Haken have rapidly become one of my favorite bands in the world. Since my introduction with 2013’s The Mountain I’ve retraced their steps back through Visions and Aquarius – both slightly uneven stylistically and in terms of quality but with truly exemplary moments – and eagerly devoured their revised versions of older tracks on their 2014 EP, Restoration. I’ve seen them live twice and would be seeing them again in a month but for some pesky exams which will impact my future. It was therefore with great enthusiasm that I sat down with their fourth album Affinity. While Haken‘s core is consistent they deftly dabble in myriad other bands and genres to forge their unique identity: the only remaining questions are will there be more different sounds this time around? Would it still be brimming with progressive goodness?
The short answer is Yes to both questions. You may justifiably question the originality of a progressive band drawing on Yes – they all do. But I don’t mean Yes in the Fragile, Close to the Edge or Relayer sense. I mean Yes straight out of 1983 and 90125. The opening to the appropriately-titled “1985” screams “Owner of a Lonely Heart” through its cheery lead guitar, reverb-laden drums and bright synths. This 80s feel pervades Affinity: while not always as overt as “1985,” there’s a brilliant sense of fun and insincerity which makes them all the more lovable. The opening track “affinity.exe” bleeds in with the booping-beeping reminiscent of old-fashioned computers, which recurs at the conclusion. The lo-fi cover art looks as if it were drawn on some scrappy predecessor to Microsoft Paint. Hell, even the transition from 2:48 in “The Architect” – the record’s 15-minute epic – is pure 80s dark synthwave, the type of which is currently gushing from Blood Music’s every orifice.
Aside from “Cockroach King,” which is an entity unto itself, I view The Mountain as measured, very carefully-composed and broad in scope. That quality isn’t lost on Affinity despite its revelry. “The Architect” is huge, both musically and in duration, spanning decades and genres in unifying its whole. It has the epic orchestrations backing spacious riffs, oodles of noodles and the vocal gamut run by an increasingly varied and nuanced Ross Jennings. It’s a magnificent piece, made all the more special by it being the first time (I think?) that Haken has used harsh vocals and djenty guitars, previously beyond their range for heaviness.

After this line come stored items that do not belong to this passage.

-- pv_equiv track=rewrite | github.com/PezTorpedo/0xDEADBEEF | Attacks/ZigBee Side-channel Attack/Test/comparator.py | generate_mask
-- ===== SOURCE A (Python) =====
-- def generate_mask(samples):
--     if not samples:
--         return ""
--
--     # Check: all strings must have the same length
--     length = len(samples[0])
--     if any(len(s) != length for s in samples):
--         raise ValueError("All strings must have the same length")
--
--     mask = ""
--
--     for i in range(length):
--         # Take all characters at position i
--         chars = {s[i] for s in samples}
--
--         # If all equal → X, otherwise → 0
--         mask += "X" if len(chars) == 1 else "0"
--
--     return mask
-- ===== SOURCE B (Python) =====
-- def generate_mask(samples):
--     if not samples:
--         return ""
--
--     length = len(samples[0])
--     if any(len(s) != length for s in samples):
--         raise ValueError("All strings must have the same length")
--
--     # Row-major: start all-'X', clear a column as soon as any sample differs from the first.
--     mask = ['X'] * length
--     ref = samples[0]
--     for s in samples[1:]:
--         for i in range(length):
--             if s[i] != ref[i]:
--                 mask[i] = '0'
--     return ''.join(mask)
-- ===== Notes on version B (the rewrite author's own statement) =====
-- stated objective: alternative
-- what changed: B builds the mask row-major: it starts from an all-uniform mask array and clears each position where a later sample differs from the first sample, instead of A's column-major pass that materializes a set of the characters of each column.
import Mathlib
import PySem

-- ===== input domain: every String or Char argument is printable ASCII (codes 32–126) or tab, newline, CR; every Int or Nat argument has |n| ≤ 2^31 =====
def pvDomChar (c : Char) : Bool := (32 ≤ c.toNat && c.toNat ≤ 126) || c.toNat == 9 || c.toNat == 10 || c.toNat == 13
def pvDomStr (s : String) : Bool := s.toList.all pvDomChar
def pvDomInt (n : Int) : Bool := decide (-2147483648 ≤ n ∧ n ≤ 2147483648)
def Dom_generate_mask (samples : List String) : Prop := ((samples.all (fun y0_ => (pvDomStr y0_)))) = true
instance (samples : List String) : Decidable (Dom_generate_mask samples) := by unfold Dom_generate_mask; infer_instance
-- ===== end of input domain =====

-- B builds the mask row-major (accumulating array cleared where a later sample differs from the first) instead of A's per-column set; alternative decomposition, same cost.

-- ===== PORT A =====
def generate_mask (samples : List String) : String :=
  if samples = [] then "" else
    let length := (samples.headD "").toList.length
    -- the ValueError on unequal lengths is excluded by Pre_generate_mask
    String.ofList ((List.range length).foldl (fun mask (i : Nat) =>
      let chars : PySem.Set Char :=
        PySem.Set.ofList (samples.map (fun s => (PySem.Str.pyGet? s (i : Int)).getD ' '))
      mask ++ [if chars.length = 1 then 'X' else '0']) [])

-- ===== PORT B =====
def generate_mask_alt (samples : List String) : String :=
  match samples with
  | [] => ""
  | ref :: rest =>
    let length := ref.toList.length
    -- the ValueError on unequal lengths is excluded by Pre_generate_mask
    String.ofList (rest.foldl (fun mask s =>
      (List.range length).foldl (fun m (i : Nat) =>
        if (PySem.Str.pyGet? s (i : Int)).getD ' ' ≠ (PySem.Str.pyGet? ref (i : Int)).getD ' '
        then m.set i '0' else m) mask)
      (List.replicate length 'X'))

-- ===== PRECONDITION & SPEC =====
-- Pre_ excludes exactly the inputs where A (and B) raise ValueError: samples of unequal lengths.
def Pre_generate_mask (samples : List String) : Prop :=
  ∀ s ∈ samples, s.toList.length = (samples.headD "").toList.length
instance (samples : List String) : Decidable (Pre_generate_mask samples) := by
  unfold Pre_generate_mask; infer_instance
def pvWitness_generate_mask : List String := ["abc", "axc"]

def Spec_generate_mask (samples : List String) (out : String) : Prop := out = generate_mask_alt samples
instance (samples : List String) (out : String) : Decidable (Spec_generate_mask samples out) := by unfold Spec_generate_mask; infer_instance

-- ===== CLAIM (what is proved, stated in full; the proofs are below) =====
def Claim_equal_generate_mask : Prop := ∀ (samples : List String), Dom_generate_mask samples → Pre_generate_mask samples → Spec_generate_mask samples (generate_mask samples)

-- ===== LEMMAS AND PROOFS =====

-- the character at position i that both ports read
def pvCh (s : String) (i : Nat) : Char := (PySem.Str.pyGet? s (i : Int)).getD ' '

theorem pv_foldl_push {a b : Type} (f : a -> b) :
    forall (l : List a) (acc : List b), l.foldl (fun ac x => ac ++ [f x]) acc = acc ++ l.map f := by
  intro l
  induction l with
  | nil => simp
  | cons x xs ih => intro acc; simp [ih]

theorem pv_setlen_one {a : Type} [DecidableEq a] (x : a) (xs : List a) :
    (PySem.Set.ofList (x :: xs)).length = 1 ↔ ∀ y ∈ xs, y = x := by
  rw [PySem.Set.ofList_cons]
  have h1 : ((x :: (PySem.Set.ofList xs).discard x).length = 1) ↔ (PySem.Set.ofList xs).discard x = [] := by
    simp
  rw [h1, List.eq_nil_iff_forall_not_mem]
  simp only [PySem.Set.mem_discard, PySem.Set.mem_ofList]
  constructor
  · intro h y hy
    by_contra hne
    exact h y ⟨hy, hne⟩
  · intro h y hc
    exact hc.2 (h y hc.1)

theorem pv_set_at {a : Type} : ∀ (l : List a) (y : a) (t : List a) (c : a),
    (l ++ y :: t).set l.length c = l ++ c :: t := by
  intro l
  induction l with
  | nil => simp
  | cons z zs ih => intro y t c; simp [ih]

theorem pv_set_at' {a : Type} (l : List a) (y : a) (t : List a) (c : a) (m : Nat)
    (hm : l.length = m) : (l ++ y :: t).set m c = l ++ c :: t := by
  subst hm; exact pv_set_at l y t c

-- inner loop of B: one sample's pass over a mask of shape (range m).map g ++ tail
theorem pv_inner (s ref : String) :
    forall (m : Nat) (g : Nat -> Char) (tail : List Char),
      (List.range m).foldl (fun mm i =>
          if pvCh s i ≠ pvCh ref i then mm.set i '0' else mm)
        ((List.range m).map g ++ tail)
      = (List.range m).map (fun k => if pvCh s k ≠ pvCh ref k then '0' else g k) ++ tail := by
  intro m
  induction m with
  | zero => intro g tail; simp
  | succ m ih =>
    intro g tail
    rw [List.range_succ, List.map_append, List.map_append, List.foldl_append]
    simp only [List.map_cons, List.map_nil, List.foldl_cons, List.foldl_nil, List.append_assoc,
      List.cons_append, List.nil_append]
    rw [ih g (g m :: tail)]
    by_cases h : pvCh s m ≠ pvCh ref m
    · have hlen : ((List.range m).map fun k => if pvCh s k ≠ pvCh ref k then '0' else g k).length = m := by
        simp
      rw [if_pos h, if_pos h, pv_set_at' _ _ _ _ _ hlen]
    · rw [if_neg h, if_neg h]

-- outer loop of B
theorem pv_outer (ref : String) (n : Nat) :
    forall (rest : List String) (g : Nat -> Char),
      rest.foldl (fun mask s =>
          (List.range n).foldl (fun m i =>
            if pvCh s i ≠ pvCh ref i then m.set i '0' else m) mask)
        ((List.range n).map g)
      = (List.range n).map (fun k => if (∃ s ∈ rest, pvCh s k ≠ pvCh ref k) then '0' else g k) := by
  intro rest
  induction rest with
  | nil => intro g; simp
  | cons s rest ih =>
    intro g
    rw [List.foldl_cons]
    have hstep := pv_inner s ref n g []
    rw [List.append_nil, List.append_nil] at hstep
    rw [hstep, ih]
    apply List.map_congr_left
    intro k _
    by_cases hs : pvCh s k ≠ pvCh ref k <;>
      by_cases hr : ∃ t ∈ rest, pvCh t k ≠ pvCh ref k <;>
      simp [hs, hr]

-- ===== VERDICT (by name: the statement is the Claim_ definition above) =====
theorem generate_mask_spec : Claim_equal_generate_mask := by
  intro samples _ _
  unfold Spec_generate_mask
  cases samples with
  | nil => rfl
  | cons ref rest =>
    show generate_mask (ref :: rest) = generate_mask_alt (ref :: rest)
    unfold generate_mask generate_mask_alt
    rw [if_neg (by simp)]
    simp only [List.headD_cons]
    change String.ofList ((List.range ref.toList.length).foldl (fun mask i =>
        mask ++ [if (PySem.Set.ofList ((ref :: rest).map (fun s => pvCh s i))).length = 1
                 then 'X' else '0']) [])
      = String.ofList (rest.foldl (fun mask s =>
          (List.range ref.toList.length).foldl (fun m i =>
            if pvCh s i ≠ pvCh ref i then m.set i '0' else m) mask)
          (List.replicate ref.toList.length 'X'))
    have hrep : List.replicate ref.toList.length 'X'
        = (List.range ref.toList.length).map (fun _ => 'X') := by simp
    rw [hrep, pv_outer ref ref.toList.length rest (fun _ => 'X'),
        pv_foldl_push _ (List.range ref.toList.length) []]
    rw [List.nil_append]
    congr 1
    apply List.map_congr_left
    intro k _
    rw [List.map_cons]
    simp only [pv_setlen_one]
    by_cases h : ∃ s ∈ rest, pvCh s k ≠ pvCh ref k
    · rw [if_neg, if_pos h]
      intro hall
      obtain ⟨s, hsmem, hne⟩ := h
      exact hne (hall (pvCh s k) (List.mem_map.mpr ⟨s, hsmem, rfl⟩))
    · rw [if_pos, if_neg h]
      intro y hy
      obtain ⟨s, hsmem, rfl⟩ := List.mem_map.mp hy
      push Not at h
      exact h s hsmem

As AMG noted in his review for The Mountain, the willingness to integrate poppy melodies is admirable, evocative of The Dear Hunter to me. Harmonious moments anchor the album in memorability, with sparkling vocal lines and guitar/synth harmonies which have an annoying habit of winding through my head while I’m diligently examining ambulatory constructive trusts of the home. “Earthrise” and “Bound by Gravity” are prominent examples. The former is unspeakably catchy: its leading riff is among the best I’ve heard this year, its opening vocals so bouncy and its chorus endlessly singable (“Resolve to carry on / another life awaits beyond / the horizon!”). The latter opens as a melancholic ballad and makes for a serenely peaceful listen. At both ends of Haken‘s spectrum – the proggy and the melodic – everything is executed wonderfully.
You know I said that Haken is one of my favorite bands? Well it’s in the batch behind Moonsorrow who are probably at the top of my list. So when I say that Haken released the best album this month it resonates – and when I say they released one of the best albums this year I mean it. Time will tell if it supersedes The Mountain atop their discography but the signs are very promising. Do not miss this.